## DATASET RECORDS
:::::
-- pv_equiv track=rewrite | github.com/duandy18/wms-api | app/wms/inventory_adjustment/return_inbound/routers/order_refs.py | _clean_item_ids
-- ===== SOURCE A (Python) =====
-- from collections.abc import Iterable
--
-- def _clean_item_ids(values: Iterable[int] | None) -> list[int]:
--     if values is None:
--         return []
--
--     out: set[int] = set()
--     for value in values:
--         if value is None:
--             continue
--         item_id = int(value)
--         if item_id > 0:
--             out.add(item_id)
--     return sorted(out)
-- ===== SOURCE B (Python) =====
-- from collections.abc import Iterable
--
--
-- def _clean_item_ids(values: Iterable[int] | None) -> list[int]:
--     if values is None:
--         return []
--
--     ids = sorted(int(value) for value in values
--                  if value is not None and int(value) > 0)
--     out: list[int] = []
--     for item_id in ids:
--         if not out or out[-1] != item_id:
--             out.append(item_id)
--     return out
-- ===== Notes on version B (the rewrite author's own statement) =====
-- stated objective: alternative
-- what changed: B never builds a set: it filters the positive ids with a comprehension, sorts that plain list (duplicates included), and removes duplicates in one adjacent-comparison pass over the sorted list.
import Mathlib
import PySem

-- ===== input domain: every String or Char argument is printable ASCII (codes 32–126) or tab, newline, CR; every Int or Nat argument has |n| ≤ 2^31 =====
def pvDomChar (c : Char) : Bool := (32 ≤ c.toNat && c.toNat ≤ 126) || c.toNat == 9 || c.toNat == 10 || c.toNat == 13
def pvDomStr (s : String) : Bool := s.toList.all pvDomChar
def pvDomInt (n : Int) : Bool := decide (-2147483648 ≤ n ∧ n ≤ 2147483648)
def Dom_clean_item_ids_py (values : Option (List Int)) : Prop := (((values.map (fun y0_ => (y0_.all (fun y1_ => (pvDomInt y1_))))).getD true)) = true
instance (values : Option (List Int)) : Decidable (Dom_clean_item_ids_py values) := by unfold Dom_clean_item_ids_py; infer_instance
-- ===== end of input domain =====

-- B builds no set: it filters the positives with a comprehension, sorts them duplicates and all, then drops duplicates in one adjacent-comparison pass (alternative algorithm, same cost).
-- ===== PORT A =====
def clean_item_ids_py (values : Option (List Int)) : List Int :=
  match values with
  | none => []
  | some vs =>
    -- out = set(); for value in values: (value is None never holds for ints); if int(value) > 0: out.add(value)
    let out : PySem.Set Int :=
      vs.foldl (fun out value => if value > 0 then PySem.Set.add out value else out) PySem.Set.empty
    PySem.List.sorted out (fun x => x) false

-- ===== PORT B =====
def clean_item_ids_py_alt (values : Option (List Int)) : List Int :=
  match values with
  | none => []
  | some vs =>
    -- ids = sorted(int(value) for value in values if value is not None and int(value) > 0)
    let ids := PySem.List.sorted (vs.filter (fun value => decide (value > 0))) (fun x => x) false
    -- for item_id in ids: if not out or out[-1] != item_id: out.append(item_id)
    ids.foldl
      (fun out item_id =>
        if out = [] ∨ out.getLast? ≠ some item_id then out ++ [item_id] else out) []

-- ===== PRECONDITION & SPEC =====
def Spec_clean_item_ids_py (values : Option (List Int)) (out : List Int) : Prop := out = clean_item_ids_py_alt values
instance (values : Option (List Int)) (out : List Int) : Decidable (Spec_clean_item_ids_py values out) := by unfold Spec_clean_item_ids_py; infer_instance

-- ===== CLAIM (what is proved, stated in full; the proofs are below) =====
def Claim_equal_clean_item_ids_py : Prop := ∀ (values : Option (List Int)), Dom_clean_item_ids_py values → Spec_clean_item_ids_py values (clean_item_ids_py values)

-- ===== LEMMAS AND PROOFS =====

-- A's loop builds set(filter(positive, vs))
lemma foldl_set_if (vs : List Int) (acc : PySem.Set Int) :
    vs.foldl (fun out value => if value > 0 then PySem.Set.add out value else out) acc
      = (vs.filter (fun v => decide (v > 0))).foldl PySem.Set.add acc := by
  induction vs generalizing acc with
  | nil => rfl
  | cons x t ih =>
    simp only [List.foldl_cons, List.filter_cons]
    by_cases h : x > 0 <;> simp [h, ih]

-- B's appending condition is just "last element is not item_id"
lemma dd_cond (out : List Int) (x : Int) :
    (out = [] ∨ out.getLast? ≠ some x) ↔ out.getLast? ≠ some x := by
  constructor
  · rintro (rfl | h) <;> simp_all
  · exact Or.inr

-- the adjacent-dedup fold on a ≤-sorted list: strictly increasing, same members
lemma dd_main (s : List Int) (acc : List Int)
    (hs : s.Pairwise (· ≤ ·)) (hacc : acc.Pairwise (· < ·))
    (hb : ∀ l, acc.getLast? = some l → (∀ a ∈ acc, a ≤ l) ∧ ∀ x ∈ s, l ≤ x) :
    (s.foldl (fun out x => if out = [] ∨ out.getLast? ≠ some x then out ++ [x] else out) acc).Pairwise (· < ·)
    ∧ ∀ y, (y ∈ s.foldl (fun out x => if out = [] ∨ out.getLast? ≠ some x then out ++ [x] else out) acc ↔ y ∈ acc ∨ y ∈ s) := by
  induction s generalizing acc with
  | nil => simpa using hacc
  | cons x t ih =>
    simp only [List.foldl_cons]
    by_cases h : acc.getLast? = some x
    · rw [if_neg (fun hc => (dd_cond acc x).mp hc h)]
      have hx : x ∈ acc := List.mem_of_getLast? h
      have := ih acc (hs.tail) hacc (by
        intro l hl
        have h1 := hb l hl
        exact ⟨h1.1, fun y hy => h1.2 y (List.mem_cons_of_mem _ hy)⟩)
      refine ⟨this.1, fun y => ?_⟩
      rw [(this.2 y)]
      constructor
      · rintro (hy | hy)
        · exact Or.inl hy
        · exact Or.inr (List.mem_cons_of_mem _ hy)
      · rintro (hy | hy)
        · exact Or.inl hy
        · rcases List.mem_cons.mp hy with rfl | hy
          · exact Or.inl hx
          · exact Or.inr hy
    · rw [if_pos ((dd_cond acc x).mpr h)]
      have hlt : ∀ a ∈ acc, a < x := by
        intro a ha
        rcases hl : acc.getLast? with _ | l
        · simp [List.getLast?_eq_none_iff] at hl; simp [hl] at ha
        · have h1 := hb l hl
          have hax : a ≤ l := h1.1 a ha
          have hlx : l ≤ x := h1.2 x (List.mem_cons_self)
          have : l ≠ x := fun e => h (by rw [hl, e])
          omega
      have hacc' : (acc ++ [x]).Pairwise (· < ·) := by
        rw [List.pairwise_append]
        exact ⟨hacc, List.pairwise_singleton _ _, by simpa using hlt⟩
      have := ih (acc ++ [x]) hs.tail hacc' (by
        intro l hl
        have hxl : x = l := by simpa using hl
        subst hxl
        refine ⟨?_, ?_⟩
        · intro a ha
          rcases List.mem_append.mp ha with ha | ha
          · exact le_of_lt (hlt a ha)
          · simp at ha; omega
        · intro y hy
          exact (List.pairwise_cons.mp hs).1 y hy)
      refine ⟨this.1, fun y => ?_⟩
      rw [this.2 y]
      constructor
      · rintro (hy | hy)
        · rcases List.mem_append.mp hy with hy | hy
          · exact Or.inl hy
          · simp at hy; exact Or.inr (by simp [hy])
        · exact Or.inr (List.mem_cons_of_mem _ hy)
      · rintro (hy | hy)
        · exact Or.inl (List.mem_append_left _ hy)
        · rcases List.mem_cons.mp hy with rfl | hy
          · exact Or.inl (by simp)
          · exact Or.inr hy

theorem main_eq (vs : List Int) : clean_item_ids_py (some vs) = clean_item_ids_py_alt (some vs) := by
  unfold clean_item_ids_py clean_item_ids_py_alt
  simp only [foldl_set_if]
  set f := vs.filter (fun v => decide (v > 0)) with hf
  have hofl : f.foldl PySem.Set.add PySem.Set.empty = PySem.Set.ofList f := by
    rw [PySem.Set.ofList_eq_foldl]; rfl
  rw [hofl]
  set s := PySem.List.sorted f (fun x => x) false with hsdef
  have hs : s.Pairwise (· ≤ ·) := by
    have := PySem.List.sorted_pairwise f (fun x => x)
    simpa using this
  have hdd := dd_main s [] hs (List.Pairwise.nil) (by intro l hl; simp at hl)
  set B := s.foldl (fun out x => if out = [] ∨ out.getLast? ≠ some x then out ++ [x] else out) [] with hB
  have hmemB : ∀ y, y ∈ B ↔ y ∈ f := by
    intro y
    rw [hdd.2 y]
    simp [hsdef, PySem.List.mem_sorted]
  have hnodupB : B.Nodup := hdd.1.imp ne_of_lt
  have hperm : B.Perm (PySem.Set.ofList f) := by
    rw [List.perm_ext_iff_of_nodup hnodupB (PySem.Set.nodup_ofList f)]
    intro y
    rw [hmemB y, PySem.Set.mem_ofList]
  exact PySem.List.sorted_eq_of_perm_of_pairwise_lt (PySem.Set.ofList f) B (fun x => x) hperm (by simpa using hdd.1)

-- ===== VERDICT (by name: the statement is the Claim_ definition above) =====
theorem clean_item_ids_py_spec : Claim_equal_clean_item_ids_py := by
  intro values _
  unfold Spec_clean_item_ids_py
  cases values with
  | none => rfl
  | some vs => exact main_eq vs
theorem pvGet0 (a b c d e f g h i dflt : Int) : PySem.List.pyGetD [a, b, c, d, e, f, g, h, i] (0 : Int) dflt = a := rfl
theorem pvGet1 (a b c d e f g h i dflt : Int) : PySem.List.pyGetD [a, b, c, d, e, f, g, h, i] (1 : Int) dflt = b := rfl
theorem pvGet2 (a b c d e f g h i dflt : Int) : PySem.List.pyGetD [a, b, c, d, e, f, g, h, i] (2 : Int) dflt = c := rfl
theorem pvGet3 (a b c d e f g h i dflt : Int) : PySem.List.pyGetD [a, b, c, d, e, f, g, h, i] (3 : Int) dflt = d := rfl
theorem pvGet4 (a b c d e f g h i dflt : Int) : PySem.List.pyGetD [a, b, c, d, e, f, g, h, i] (4 : Int) dflt = e := rfl
theorem pvGet5 (a b c d e f g h i dflt : Int) : PySem.List.pyGetD [a, b, c, d, e, f, g, h, i] (5 : Int) dflt = f := rfl
theorem pvGet6 (a b c d e f g h i dflt : Int) : PySem.List.pyGetD [a, b, c, d, e, f, g, h, i] (6 : Int) dflt = g := rfl
theorem pvGet7 (a b c d e f g h i dflt : Int) : PySem.List.pyGetD [a, b, c, d, e, f, g, h, i] (7 : Int) dflt = h := rfl
theorem pvGet8 (a b c d e f g h i dflt : Int) : PySem.List.pyGetD [a, b, c, d, e, f, g, h, i] (8 : Int) dflt = i := rfl
theorem pvGet9 (a b c d e f g h i dflt : Int) : PySem.List.pyGetD [a, b, c, d, e, f, g, h, i] (9 : Int) dflt = dflt := rfl
theorem pvGetNeg1 (a b c d e f g h i dflt : Int) : PySem.List.pyGetD [a, b, c, d, e, f, g, h, i] (-1 : Int) dflt = i := rfl
theorem pvSet0 (a b c d e f g h i v : Int) : PySem.List.pySetD [a, b, c, d, e, f, g, h, i] (0 : Int) v = [v, b, c, d, e, f, g, h, i] := rfl
theorem pvSet1 (a b c d e f g h i v : Int) : PySem.List.pySetD [a, b, c, d, e, f, g, h, i] (1 : Int) v = [a, v, c, d, e, f, g, h, i] := rfl
theorem pvSet2 (a b c d e f g h i v : Int) : PySem.List.pySetD [a, b, c, d, e, f, g, h, i] (2 : Int) v = [a, b, v, d, e, f, g, h, i] := rfl
theorem pvSet3 (a b c d e f g h i v : Int) : PySem.List.pySetD [a, b, c, d, e, f, g, h, i] (3 : Int) v = [a, b, c, v, e, f, g, h, i] := rfl
theorem pvSet4 (a b c d e f g h i v : Int) : PySem.List.pySetD [a, b, c, d, e, f, g, h, i] (4 : Int) v = [a, b, c, d, v, f, g, h, i] := rfl
theorem pvSet5 (a b c d e f g h i v : Int) : PySem.List.pySetD [a, b, c, d, e, f, g, h, i] (5 : Int) v = [a, b, c, d, e, v, g, h, i] := rfl
theorem pvSet6 (a b c d e f g h i v : Int) : PySem.List.pySetD [a, b, c, d, e, f, g, h, i] (6 : Int) v = [a, b, c, d, e, f, v, h, i] := rfl
theorem pvSet7 (a b c d e f g h i v : Int) : PySem.List.pySetD [a, b, c, d, e, f, g, h, i] (7 : Int) v = [a, b, c, d, e, f, g, v, i] := rfl
theorem pvSet8 (a b c d e f g h i v : Int) : PySem.List.pySetD [a, b, c, d, e, f, g, h, i] (8 : Int) v = [a, b, c, d, e, f, g, h, v] := rfl

theorem pvAmduong_val (r : Int) :
    pvAmduong r = [106-r, 480-r, 960-r, 1680-r, 2400-r, 3000-r, 3600-r, 4080-r, 4560-r] := by
  unfold pvAmduong pvLuytien pvSonamhoiach
  rw [pvRange9]
  simp only [List.foldl, Int.reduceSub, Int.reduceAdd, pvSet0, pvSet1, pvSet2, pvSet3, pvSet4, pvSet5, pvSet6, pvSet7, pvSet8, pvGet0, pvGet1, pvGet2, pvGet3, pvGet4, pvGet5, pvGet6, pvGet7, pvGet8, pvGetNeg1]

theorem pvSorted9 : List.Pairwise (fun x y => x ≤ y) ([106, 480, 960, 1680, 2400, 3000, 3600, 4080, 4560] : List Int) := by decide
:::::
## EXERCISE INSTRUCTIONS
Keep both end lines and retype everything in the records above from the line containing "have hperm : B.Perm" through the line containing "theorem pvGet9 (a", exactly, with nothing else.

## ANSWER SPACE
  have hperm : B.Perm (PySem.Set.ofList f) := by
    rw [List.perm_ext_iff_of_nodup hnodupB (PySem.Set.nodup_ofList f)]
    intro y
    rw [hmemB y, PySem.Set.mem_ofList]
  exact PySem.List.sorted_eq_of_perm_of_pairwise_lt (PySem.Set.ofList f) B (fun x => x) hperm (by simpa using hdd.1)

-- ===== VERDICT (by name: the statement is the Claim_ definition above) =====
theorem clean_item_ids_py_spec : Claim_equal_clean_item_ids_py := by
  intro values _
  unfold Spec_clean_item_ids_py
  cases values with
  | none => rfl
  | some vs => exact main_eq vs
theorem pvGet0 (a b c d e f g h i dflt : Int) : PySem.List.pyGetD [a, b, c, d, e, f, g, h, i] (0 : Int) dflt = a := rfl
theorem pvGet1 (a b c d e f g h i dflt : Int) : PySem.List.pyGetD [a, b, c, d, e, f, g, h, i] (1 : Int) dflt = b := rfl
theorem pvGet2 (a b c d e f g h i dflt : Int) : PySem.List.pyGetD [a, b, c, d, e, f, g, h, i] (2 : Int) dflt = c := rfl
theorem pvGet3 (a b c d e f g h i dflt : Int) : PySem.List.pyGetD [a, b, c, d, e, f, g, h, i] (3 : Int) dflt = d := rfl
theorem pvGet4 (a b c d e f g h i dflt : Int) : PySem.List.pyGetD [a, b, c, d, e, f, g, h, i] (4 : Int) dflt = e := rfl
theorem pvGet5 (a b c d e f g h i dflt : Int) : PySem.List.pyGetD [a, b, c, d, e, f, g, h, i] (5 : Int) dflt = f := rfl
theorem pvGet6 (a b c d e f g h i dflt : Int) : PySem.List.pyGetD [a, b, c, d, e, f, g, h, i] (6 : Int) dflt = g := rfl
theorem pvGet7 (a b c d e f g h i dflt : Int) : PySem.List.pyGetD [a, b, c, d, e, f, g, h, i] (7 : Int) dflt = h := rfl
theorem pvGet8 (a b c d e f g h i dflt : Int) : PySem.List.pyGetD [a, b, c, d, e, f, g, h, i] (8 : Int) dflt = i := rfl
theorem pvGet9 (a b c d e f g h i dflt : Int) : PySem.List.pyGetD [a, b, c, d, e, f, g, h, i] (9 : Int) dflt = dflt := rfl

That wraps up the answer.